6 b) Das Zeugnis kann auf der Grundlage des § 384 Nr. 1 ZPO verweigert werden über Fragen, deren Beantwortung dem Zeugen oder einer Person, zu der er in einem der in § 383 Nr. 1 bis 3 ZPO bezeichneten Verhältnisse steht, einen unmittelbaren vermögensrechtlichen Schaden verursachen würde. In der Kommentarliteratur ist streitig, ob dafür bei einer von dem Zeugen organschaftlich vertretenen juristischen Person (hier: einer GmbH) deren Schaden genügt (so Baumbach/Lauterbach/Hartmann, ZPO, 64. Aufl., § 384 Rn. 4) oder ob es sich dabei lediglich um einen mittelbaren Schaden des Zeugen handeln würde (hierfür MünchKomm/Damrau, ZPO, 2. Aufl., § 384 Rn. 7; Musielak/Huber, aaO., § 384 Rn. 3; Stein/Jonas/Berger, aaO., 21. Aufl., § 384 Rn. 4; Zöller/Greger, aaO., § 384 Rn. 4). Für die in der vorliegenden Fallgestaltung allein in Rede stehende sinngemäße Anwendung der Vorschriften über die Zeugnisverweigerung mag dies auf sich beruhen. Ungeachtet dessen, daß auch die Vorlage von Urkunden nach § 142 ZPO bei juristischen Personen durch deren Organe erfolgen muß, weil die juristische Person als solche nicht handlungsfähig ist, bleibt Normadressat in solchen Fällen doch - abweichend von § 384 Nr. 1 ZPO - unmittelbar nicht der organschaftliche Vertreter (Zeuge), sondern die von dem Gericht auf Herausgabe ihrer Unterlagen in Anspruch genommene juristische Person. Der Gesetzgeber behandelt deren Verpflichtung als Zeugnispflicht.

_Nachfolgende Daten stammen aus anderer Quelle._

-- pv_equiv track=rewrite | github.com/sacha-ichbiah/delaunay_watershed | Delaunay-watershed_3d_github/.ipynb_checkpoints/Networkx_functions-checkpoint.py | combine_Map_list
-- ===== SOURCE A (Python) =====
-- def combine_Maps(Map1,Map2):
--     #The operation from Map2 has been done after the operation from Map1
--     Map_comb={}
--     for cluster_num in Map2 :
--         Map_comb[cluster_num]=[]
--         for num in Map2[cluster_num]:
--             Map_comb[cluster_num]+=list(Map1[num])
--     return(Map_comb)
--
-- def combine_Map_list(Maps):
--     if len(Maps)>1 :
--         Map_comb = Maps[-1]
--         for i in range(len(Maps)-2,-1,-1):
--             Map_comb = combine_Maps(Maps[i],Map_comb)
--     else :
--         Map_comb = dict(zip(Maps[0].keys(),[list(Maps[0][key]) for key in Maps[0].keys()]))
--     return(Map_comb)
-- ===== SOURCE B (Python) =====
-- def combine_Map_list(Maps):
--     # Different decomposition: resolve each top-level cluster directly through
--     # the chain of lower maps, never building intermediate whole-map dicts.
--     top = Maps[-1]
--     result = {}
--     for cluster, nums in top.items():
--         indices = list(nums)
--         for M in reversed(Maps[:-1]):
--             indices = [x for idx in indices for x in M[idx]]
--         result[cluster] = indices
--     return result
-- ===== Notes on version B (the rewrite author's own statement) =====
-- stated objective: simpler
-- what changed: Instead of repeatedly building whole intermediate dictionaries by folding combine_Maps over the map list, B resolves each top-level cluster's index list directly through the chain of lower maps, building the result dict once; the single-map special case disappears.
import Mathlib
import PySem

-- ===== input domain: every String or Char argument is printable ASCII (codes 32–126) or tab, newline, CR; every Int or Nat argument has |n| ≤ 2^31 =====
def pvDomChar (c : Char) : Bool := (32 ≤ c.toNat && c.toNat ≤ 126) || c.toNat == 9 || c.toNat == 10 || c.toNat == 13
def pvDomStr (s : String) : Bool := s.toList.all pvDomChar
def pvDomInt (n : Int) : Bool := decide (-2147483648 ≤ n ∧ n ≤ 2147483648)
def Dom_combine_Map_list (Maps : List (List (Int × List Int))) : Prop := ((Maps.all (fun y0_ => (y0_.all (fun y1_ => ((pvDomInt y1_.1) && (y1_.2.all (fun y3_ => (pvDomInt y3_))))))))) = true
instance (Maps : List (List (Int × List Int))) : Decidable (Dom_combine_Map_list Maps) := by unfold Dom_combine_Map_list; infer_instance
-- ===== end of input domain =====

-- B resolves each top-level cluster directly through the chain of lower maps (no intermediate
-- whole-map dictionaries and no single-map special case); equivalence of return values on Pre_.


-- ===== PORT A =====
def combine_Maps (Map1 Map2 : PySem.Dict Int (List Int)) : PySem.Dict Int (List Int) :=
  -- Map_comb={}; for cluster_num in Map2: Map_comb[cluster_num]=[]; for num in Map2[cluster_num]: Map_comb[cluster_num]+=list(Map1[num])
  -- (dict lookups use getD with default []: exact under Pre_, where every looked-up key is present)
  Map2.keys.foldl
    (fun mc cluster_num =>
      (Map2.getD cluster_num []).foldl
        (fun mc num => mc.insert cluster_num (mc.getD cluster_num [] ++ Map1.getD num []))
        (mc.insert cluster_num []))
    PySem.Dict.empty

def combine_Map_list (Maps : List (List (Int × List Int))) : List (Int × List Int) :=
  if PySem.List.len Maps > 1 then
    ((PySem.List.pyRange (PySem.List.len Maps - 2) (-1) (-1)).foldl
        (fun mc i => combine_Maps (PySem.Dict.mk (PySem.List.pyGetD Maps i [])) mc)
        (PySem.Dict.mk (PySem.List.pyGetD Maps (-1) []))).items
  else
    -- dict(zip(Maps[0].keys(), [list(Maps[0][key]) for key in Maps[0].keys()]))
    (PySem.Dict.ofList
      (((PySem.Dict.mk (PySem.List.pyGetD Maps 0 [])).keys).zip
        (((PySem.Dict.mk (PySem.List.pyGetD Maps 0 [])).keys).map
          (fun key => (PySem.Dict.mk (PySem.List.pyGetD Maps 0 [])).getD key [])))).items

-- ===== PORT B =====
def combine_Map_list_alt (Maps : List (List (Int × List Int))) : List (Int × List Int) :=
  -- top = Maps[-1]; for cluster, nums in top.items(): indices = list(nums);
  -- for M in reversed(Maps[:-1]): indices = [x for idx in indices for x in M[idx]]; result[cluster] = indices
  let top := PySem.Dict.mk (PySem.List.pyGetD Maps (-1) [])
  (top.items.foldl
      (fun result kv =>
        result.insert kv.1
          ((PySem.List.slice Maps none (some (-1))).reverse.foldl
            (fun indices M => indices.flatMap (fun idx => (PySem.Dict.mk M).getD idx []))
            kv.2))
      PySem.Dict.empty).items

-- ===== PRECONDITION & SPEC =====
-- chainOK Ms idxs: walking the lower maps top-down, every index that is looked up is a key
-- of the map it is looked up in (exactly the lookups Python A performs; a failed one is a KeyError).
def chainOK : List (List (Int × List Int)) → List Int → Bool
  | [], _ => true
  | M :: rest, idxs =>
      idxs.all (fun i => (PySem.Dict.mk M).contains i) &&
      chainOK rest (idxs.flatMap (fun i => (PySem.Dict.mk M).getD i []))

-- Pre_ excludes exactly: empty Maps (A raises IndexError), chains in which some index reachable
-- from the top map is missing from the map it is looked up in (A raises KeyError), and association
-- lists with duplicate keys (a Python dict cannot represent them, so they are no Python input).
def Pre_combine_Map_list (Maps : List (List (Int × List Int))) : Prop :=
  Maps ≠ [] ∧ (∀ M ∈ Maps, (M.map Prod.fst).Nodup) ∧
    chainOK Maps.dropLast.reverse ((Maps.getLast?.getD []).flatMap Prod.snd) = true
instance (Maps : List (List (Int × List Int))) : Decidable (Pre_combine_Map_list Maps) := by
  unfold Pre_combine_Map_list; infer_instance

def pvWitness_combine_Map_list : (List (List (Int × List Int))) :=
  [[(1, [2, 3]), (2, [4])], [(0, [1, 1, 2]), (7, [2])]]

def Spec_combine_Map_list (Maps : List (List (Int × List Int))) (out : List (Int × List Int)) : Prop := out = combine_Map_list_alt Maps
instance (Maps : List (List (Int × List Int))) (out : List (Int × List Int)) : Decidable (Spec_combine_Map_list Maps out) := by unfold Spec_combine_Map_list; infer_instance

-- ===== CLAIM (what is proved, stated in full; the proofs are below) =====
def Claim_equal_combine_Map_list : Prop := ∀ (Maps : List (List (Int × List Int))), Dom_combine_Map_list Maps → Pre_combine_Map_list Maps → Spec_combine_Map_list Maps (combine_Map_list Maps)

-- ===== LEMMAS AND PROOFS =====

theorem pv_inner_aux (Map1 mc : PySem.Dict Int (List Int)) (c : Int) (vals : List Int) (acc : List Int) :
    vals.foldl (fun mc num => mc.insert c (mc.getD c [] ++ Map1.getD num [])) (mc.insert c acc)
      = mc.insert c (acc ++ vals.flatMap (fun num => Map1.getD num [])) := by
  induction vals generalizing acc with
  | nil => simp
  | cons v vs ih =>
      simp only [List.foldl_cons, PySem.Dict.getD_insert_self, PySem.Dict.insert_insert_self, ih,
        List.flatMap_cons, List.append_assoc]

theorem pv_inner_loop (Map1 mc : PySem.Dict Int (List Int)) (c : Int) (vals : List Int) :
    vals.foldl (fun mc num => mc.insert c (mc.getD c [] ++ Map1.getD num [])) (mc.insert c [])
      = mc.insert c (vals.flatMap (fun num => Map1.getD num [])) := by
  simpa using pv_inner_aux Map1 mc c vals []

theorem pv_combine_Maps_items (Map1 Map2 : PySem.Dict Int (List Int)) (h : Map2.keys.Nodup) :
    (combine_Maps Map1 Map2).items
      = Map2.items.map (fun kv => (kv.1, kv.2.flatMap (fun num => Map1.getD num []))) := by
  unfold combine_Maps
  simp only [pv_inner_loop]
  rw [show (fun (mc : PySem.Dict Int (List Int)) (c : Int) =>
        mc.insert c ((Map2.getD c []).flatMap (fun num => Map1.getD num [])))
      = (fun mc c => mc.insert (id c) ((fun c => (Map2.getD c []).flatMap (fun num => Map1.getD num [])) c)) from rfl]
  rw [PySem.Dict.items_foldl_insert_fresh Map2.keys id _ PySem.Dict.empty (by simp) (by simpa using h)]
  rw [PySem.Dict.items_eq_map_keys Map2 h []]
  simp [List.map_map]
  rfl

theorem pv_countdown_aux {β : Type} (ys : List (List (Int × List Int)))
    (f : β → List (Int × List Int) → β) (init : β) :
    (PySem.List.pyRange ((ys.length : Int) - 1) (-1) (-1)).foldl
        (fun acc i => f acc (PySem.List.pyGetD ys i [])) init
      = ys.reverse.foldl f init := by
  induction ys using List.reverseRecOn generalizing init with
  | nil => simp [PySem.List.pyRange_neg_one_eq_nil]
  | append_singleton ws w ih =>
      rw [PySem.List.pyRange_neg_one_cons (by simp; omega)]
      simp only [List.foldl_cons]
      have hget : PySem.List.pyGetD (ws ++ [w]) ((ws.length : Int) + 1 - 1) [] = w := by
        simp [PySem.List.pyGetD_natCast (ws ++ [w]) ws.length ([] : List (Int × List Int))]
      have hlen : ((ws ++ [w]).length : Int) - 1 = (ws.length : Int) + 1 - 1 := by simp
      rw [hlen, hget]
      have hcong : (PySem.List.pyRange ((ws.length : Int) + 1 - 1 - 1) (-1) (-1)).foldl
          (fun acc i => f acc (PySem.List.pyGetD (ws ++ [w]) i [])) (f init w)
          = (PySem.List.pyRange ((ws.length : Int) - 1) (-1) (-1)).foldl
          (fun acc i => f acc (PySem.List.pyGetD ws i [])) (f init w) := by
        rw [show (ws.length : Int) + 1 - 1 - 1 = (ws.length : Int) - 1 by ring]
        apply PySem.List.foldl_congr_mem
        intro acc i hi
        rw [PySem.List.mem_pyRange_neg_one] at hi
        have h0 : (0:Int) ≤ i := by omega
        have h1 : i < (ws.length : Int) := by omega
        rw [PySem.List.pyGetD_eq_getElem _ _ h0 (by simp; omega),
            PySem.List.pyGetD_eq_getElem _ _ h0 (by simpa using h1)]
        rw [List.getElem_append_left (by omega)]
      rw [hcong, ih, List.reverse_append]
      simp

theorem pv_countdown {β : Type} (xs : List (List (Int × List Int)))
    (f : β → List (Int × List Int) → β) (init : β) :
    (PySem.List.pyRange (PySem.List.len xs - 2) (-1) (-1)).foldl
        (fun acc i => f acc (PySem.List.pyGetD xs i [])) init
      = xs.dropLast.reverse.foldl f init := by
  rcases xs with _ | ⟨y, ys⟩
  · have : PySem.List.len ([] : List (List (Int × List Int))) - 2 = (-2 : Int) := by
      simp [PySem.List.len_eq]
    rw [this, PySem.List.pyRange_neg_one_eq_nil (by norm_num)]
    simp
  have hlen : PySem.List.len (y :: ys) - 2 = (((y :: ys).dropLast).length : Int) - 1 := by
    rw [PySem.List.len_eq, List.length_dropLast]
    push_cast [List.length_cons]
    omega
  rw [hlen, ← pv_countdown_aux (y :: ys).dropLast f init]
  apply PySem.List.foldl_congr_mem
  intro acc i hi
  rw [PySem.List.mem_pyRange_neg_one] at hi
  have h0 : (0:Int) ≤ i := by omega
  have h1 : i < (((y :: ys).dropLast).length : Int) := by omega
  have h2' : i < (((y :: ys).length : Nat) : Int) := by
    have : ((y :: ys).dropLast).length = (y :: ys).length - 1 := List.length_dropLast
    omega
  rw [PySem.List.pyGetD_eq_getElem _ _ h0 (by omega),
      PySem.List.pyGetD_eq_getElem _ _ h0 (by omega)]
  rw [List.getElem_dropLast]

theorem pv_keys_combine (Map1 Map2 : PySem.Dict Int (List Int)) (h : Map2.keys.Nodup) :
    (combine_Maps Map1 Map2).keys = Map2.keys := by
  have : (combine_Maps Map1 Map2).keys = (combine_Maps Map1 Map2).items.map (·.1) := rfl
  rw [this, pv_combine_Maps_items Map1 Map2 h, List.map_map]
  rfl

theorem pv_chain (Ms : List (List (Int × List Int))) (top : PySem.Dict Int (List Int))
    (h : top.keys.Nodup) :
    (Ms.foldl (fun mc M => combine_Maps (PySem.Dict.mk M) mc) top).items
      = top.items.map (fun kv =>
          (kv.1, Ms.foldl (fun idxs M => idxs.flatMap (fun idx => (PySem.Dict.mk M).getD idx [])) kv.2)) := by
  induction Ms generalizing top with
  | nil => simp
  | cons M Ms ih =>
      simp only [List.foldl_cons]
      rw [ih _ (by rw [pv_keys_combine _ _ h]; exact h)]
      rw [pv_combine_Maps_items _ _ h, List.map_map]
      rfl

theorem pv_ofList_items (l : List (Int × List Int)) (h : (l.map Prod.fst).Nodup) :
    (PySem.Dict.ofList l).items = l := by
  show (l.foldl (fun acc p => acc.insert p.1 p.2) PySem.Dict.empty).items = l
  rw [PySem.Dict.items_foldl_insert_fresh l Prod.fst Prod.snd PySem.Dict.empty (by simp) h]
  simp
  rfl

-- B's port, rewritten as a map over the top-level items (needs distinct top-level keys)
theorem pv_alt_eq (Maps : List (List (Int × List Int)))
    (h : (PySem.Dict.mk (PySem.List.pyGetD Maps (-1) [])).keys.Nodup) :
    combine_Map_list_alt Maps
      = (PySem.Dict.mk (PySem.List.pyGetD Maps (-1) [])).items.map (fun kv =>
          (kv.1, Maps.dropLast.reverse.foldl
            (fun idxs M => idxs.flatMap (fun idx => (PySem.Dict.mk M).getD idx [])) kv.2)) := by
  unfold combine_Map_list_alt
  rw [PySem.List.slice_to_neg_one]
  show ((PySem.Dict.mk (PySem.List.pyGetD Maps (-1) [])).items.foldl
      (fun result kv =>
        result.insert kv.1
          (Maps.dropLast.reverse.foldl
            (fun indices M => indices.flatMap (fun idx => (PySem.Dict.mk M).getD idx [])) kv.2))
      PySem.Dict.empty).items = _
  have hfresh := PySem.Dict.items_foldl_insert_fresh
      ((PySem.Dict.mk (PySem.List.pyGetD Maps (-1) [])).items)
      (fun kv => kv.1)
      (fun kv => Maps.dropLast.reverse.foldl
        (fun indices M => indices.flatMap (fun idx => (PySem.Dict.mk M).getD idx [])) kv.2)
      PySem.Dict.empty (by simp) (by simpa [PySem.Dict.keys] using h)
  rw [hfresh]
  rfl

-- ===== VERDICT (by name: the statement is the Claim_ definition above) =====
theorem combine_Map_list_spec : Claim_equal_combine_Map_list := by
  intro Maps _ hpre
  obtain ⟨hne, hnd, -⟩ := hpre
  have htop : (PySem.Dict.mk (PySem.List.pyGetD Maps (-1) [])).keys.Nodup := by
    rw [PySem.Dict.keys_mk, PySem.List.pyGetD_neg_one _ _ hne]
    exact hnd _ (List.getLast_mem hne)
  unfold Spec_combine_Map_list
  rw [pv_alt_eq Maps htop]
  unfold combine_Map_list
  by_cases hlen : PySem.List.len Maps > 1
  · rw [if_pos hlen]
    rw [pv_countdown Maps (fun mc M => combine_Maps (PySem.Dict.mk M) mc)]
    rw [pv_chain _ _ htop]
  · rw [if_neg hlen]
    rcases Maps with _ | ⟨m, rest⟩
    · exact absurd rfl hne
    rcases rest with _ | ⟨m2, rest⟩
    · -- single map
      have hm : PySem.List.pyGetD [m] (0 : Int) ([] : List (Int × List Int)) = m :=
        PySem.List.pyGetD_zero_cons m [] []
      have hm1 : PySem.List.pyGetD [m] (-1 : Int) ([] : List (Int × List Int)) = m := by
        rw [PySem.List.pyGetD_neg_one _ _ hne]
        rfl
      rw [hm, hm1]
      have htop' : (PySem.Dict.mk m).keys.Nodup := by
        rw [PySem.Dict.keys_mk]
        exact hnd m (by simp)
      have hkeys : (PySem.Dict.mk m).keys.zip
            ((PySem.Dict.mk m).keys.map (fun key => (PySem.Dict.mk m).getD key []))
          = (PySem.Dict.mk m).keys.map (fun k => (k, (PySem.Dict.mk m).getD k [])) :=
        Eq.symm List.map_prod_left_eq_zip
      rw [hkeys, ← PySem.Dict.items_eq_map_keys _ htop' []]
      rw [pv_ofList_items _ (by simpa using htop')]
      simp
    · exfalso
      apply hlen
      rw [PySem.List.len_eq]
      simp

Dann ist es aber nur folgerichtig, bei der Frage nach einem Zeugnisverweigerungsrecht gemäß § 384 Nr. 1 ZPO primär - oder jedenfalls auch - auf die Vermögensverhältnisse der juristischen Person abzustellen und dieser bei einem drohenden eigenen Schaden auch ein Recht zur Verweigerung der verlangten Vorlage zuzubilligen. (...)

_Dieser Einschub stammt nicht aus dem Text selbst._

-- pv_equiv track=rewrite | github.com/tgostmi/HonoAI | backend/humanizer/learning.py | format_lessons_for_prompt
-- ===== SOURCE A (Python) =====
-- from typing import Optional, Dict, List
--
-- def format_lessons_for_prompt(lessons: List[Dict], max_chars: int = 500) -> str:
--     if not lessons:
--         return ""
--
--     lines = ["ПОМНИ (уроки из опыта):"]
--     total_chars = len(lines[0])
--
--     for lesson in lessons:
--         line = f"• {lesson['lesson']}"
--         if total_chars + len(line) > max_chars:
--             break
--         lines.append(line)
--         total_chars += len(line)
--
--     if len(lines) == 1:
--         return ""
--
--     return "\n".join(lines)
-- ===== SOURCE B (Python) =====
-- from typing import Dict, List
--
-- def format_lessons_for_prompt(lessons: List[Dict], max_chars: int = 500) -> str:
--     header = "ПОМНИ (уроки из опыта):"
--     lines = ["• %s" % l["lesson"] for l in lessons]
--     # prefix[i] = len(header) + total length of the first i lines (nondecreasing)
--     prefix = [len(header)]
--     for s in lines:
--         prefix.append(prefix[-1] + len(s))
--     # binary search (bisect_right) for the number of prefix sums <= max_chars
--     lo, hi = 0, len(prefix)
--     while lo < hi:
--         mid = (lo + hi) // 2
--         if prefix[mid] <= max_chars:
--             lo = mid + 1
--         else:
--             hi = mid
--     k = lo - 1  # number of lessons that fit
--     if k <= 0:
--         return ""
--     return "\n".join([header] + lines[:k])
-- ===== Notes on version B (the rewrite author's own statement) =====
-- stated objective: alternative
-- what changed: Instead of A's single greedy loop that accumulates a running total and breaks, B builds the prefix-sum array of line lengths (seeded with the header length) and binary-searches it (a hand-rolled bisect_right over the monotone prefix sums) for the number of lessons that fit, then slices and joins.
-- outside the precondition, e.g. on format_lessons_for_prompt([{'lesson': 'lesson'}, {'lesson': 'c1'}, {'c1': 'y'}], 4): A returns '', B raises KeyError
import Mathlib
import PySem

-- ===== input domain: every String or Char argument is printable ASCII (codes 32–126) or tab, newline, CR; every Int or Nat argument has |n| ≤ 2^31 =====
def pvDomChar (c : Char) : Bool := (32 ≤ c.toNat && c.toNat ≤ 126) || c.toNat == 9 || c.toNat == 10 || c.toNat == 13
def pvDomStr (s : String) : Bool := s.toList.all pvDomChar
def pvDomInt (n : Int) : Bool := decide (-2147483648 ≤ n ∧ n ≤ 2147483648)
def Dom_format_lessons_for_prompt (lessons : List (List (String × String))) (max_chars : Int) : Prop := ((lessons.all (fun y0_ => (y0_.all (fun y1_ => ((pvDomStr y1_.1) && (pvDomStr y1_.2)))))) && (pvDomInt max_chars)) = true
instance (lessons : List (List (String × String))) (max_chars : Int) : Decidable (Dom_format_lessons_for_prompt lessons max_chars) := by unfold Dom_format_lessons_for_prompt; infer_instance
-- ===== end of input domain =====

-- B replaces A's greedy accumulate-and-break loop by a staged algorithm: build the prefix-sum
-- array of line lengths and binary-search it (bisect_right) for the cutoff (objective: alternative).


-- ===== PORT A =====
-- f"• {lesson['lesson']}" (shared formatting expression of both programs)
def lineOf (l : List (String × String)) : String := "• " ++ (PySem.Dict.mk l).getD "lesson" ""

7 c) Zu Unrecht bezweifelt die Beschwerde schließlich mit Rücksicht darauf, daß ein Schadensersatzanspruch der Kl. gegen die Drittbeteiligte durch die von ihr vorzulegenden Unterlagen nicht begründet, sondern allenfalls nachgewiesen würde und überdies nach der rechtskräftigen Abweisung im Vorprozeß von der Durchführung eines Wiederaufnahmeverfahrens abhinge, einen unmittelbaren Schaden im Sinne des § 384 Nr. 1 ZPO. Für die Annahme einer die Zeugnisverweigerung rechtfertigenden Vermögensgefährdung genügt es, daß die Durchsetzung einer bereits bestehenden Schuldverpflichtung auf diesem Wege nur erleichtert werden könnte. (wird ausgeführt)
Leitsatz
häufig von der Redaktion verfasst
Seit einiger Zeit kann das Gericht auch einem Dritten aufgeben, Urkunden zu Beweiszwecken vorzulegen. Dazu ist er allerdings nicht verpflichtet, wenn ihm ein Zeugnisverweigerungsrecht zusteht.
Der Fall
Bearbeitung des Verlags, keine Aussage des Gerichts
Die Käuferin von mehreren Wohnblöcken hatte die Verkäuferin auf Schadenersatz verklagt, weil die tatsächlichen Mieteinnahmen hinter den im Kaufvertrag angegebenen Zahlen weit zurückblieben. Diese Klage wurde rechtskräftig abgewiesen, weil das Gericht eine Zusicherung nicht für erwiesen ansah. Im Folgeprozeß nahm die Käuferin den Notar aus Amtspflichtverletzung in Anspruch, da keine Zusicherung beurkundet worden sei. Für die Höhe ihres Schadens berief sie sich auf die Kontoauszüge und andere Unterlagen, die von der Verkäuferin vorzulegen seien. Nachdem das Oberlandesgericht eine entsprechende Auflage an die Verkäuferin erteilt hatte, berief diese sich auf ein Zeugnisverweigerungsrecht, da ihr ein Vermögensschaden drohe. Das Oberlandesgericht folgte dem in seinem Zwischenurteil; die zugelassene Rechtsbeschwerde war erfolglos.
Das Urteil
Bearbeitung des Verlags, keine Aussage des Gerichts
Mit Beschluß vom 26. Oktober 2006 stellte der BGH fest, daß die Anordnung der Vorlage von Urkunden auch zu Beweiszwecken erfolgen könne. Der Dritte sei jedoch berechtigt, bei einem drohenden Vermögensschaden die Vorlage zu verweigern. Das sei hier gegeben, denn der Verkäuferin drohe die Erhebung einer Restitionsklage zu dem Urteil im Vorprozeß mit der Folge, daß sie nunmehr zum Schadenersatz verurteilt werden könnte.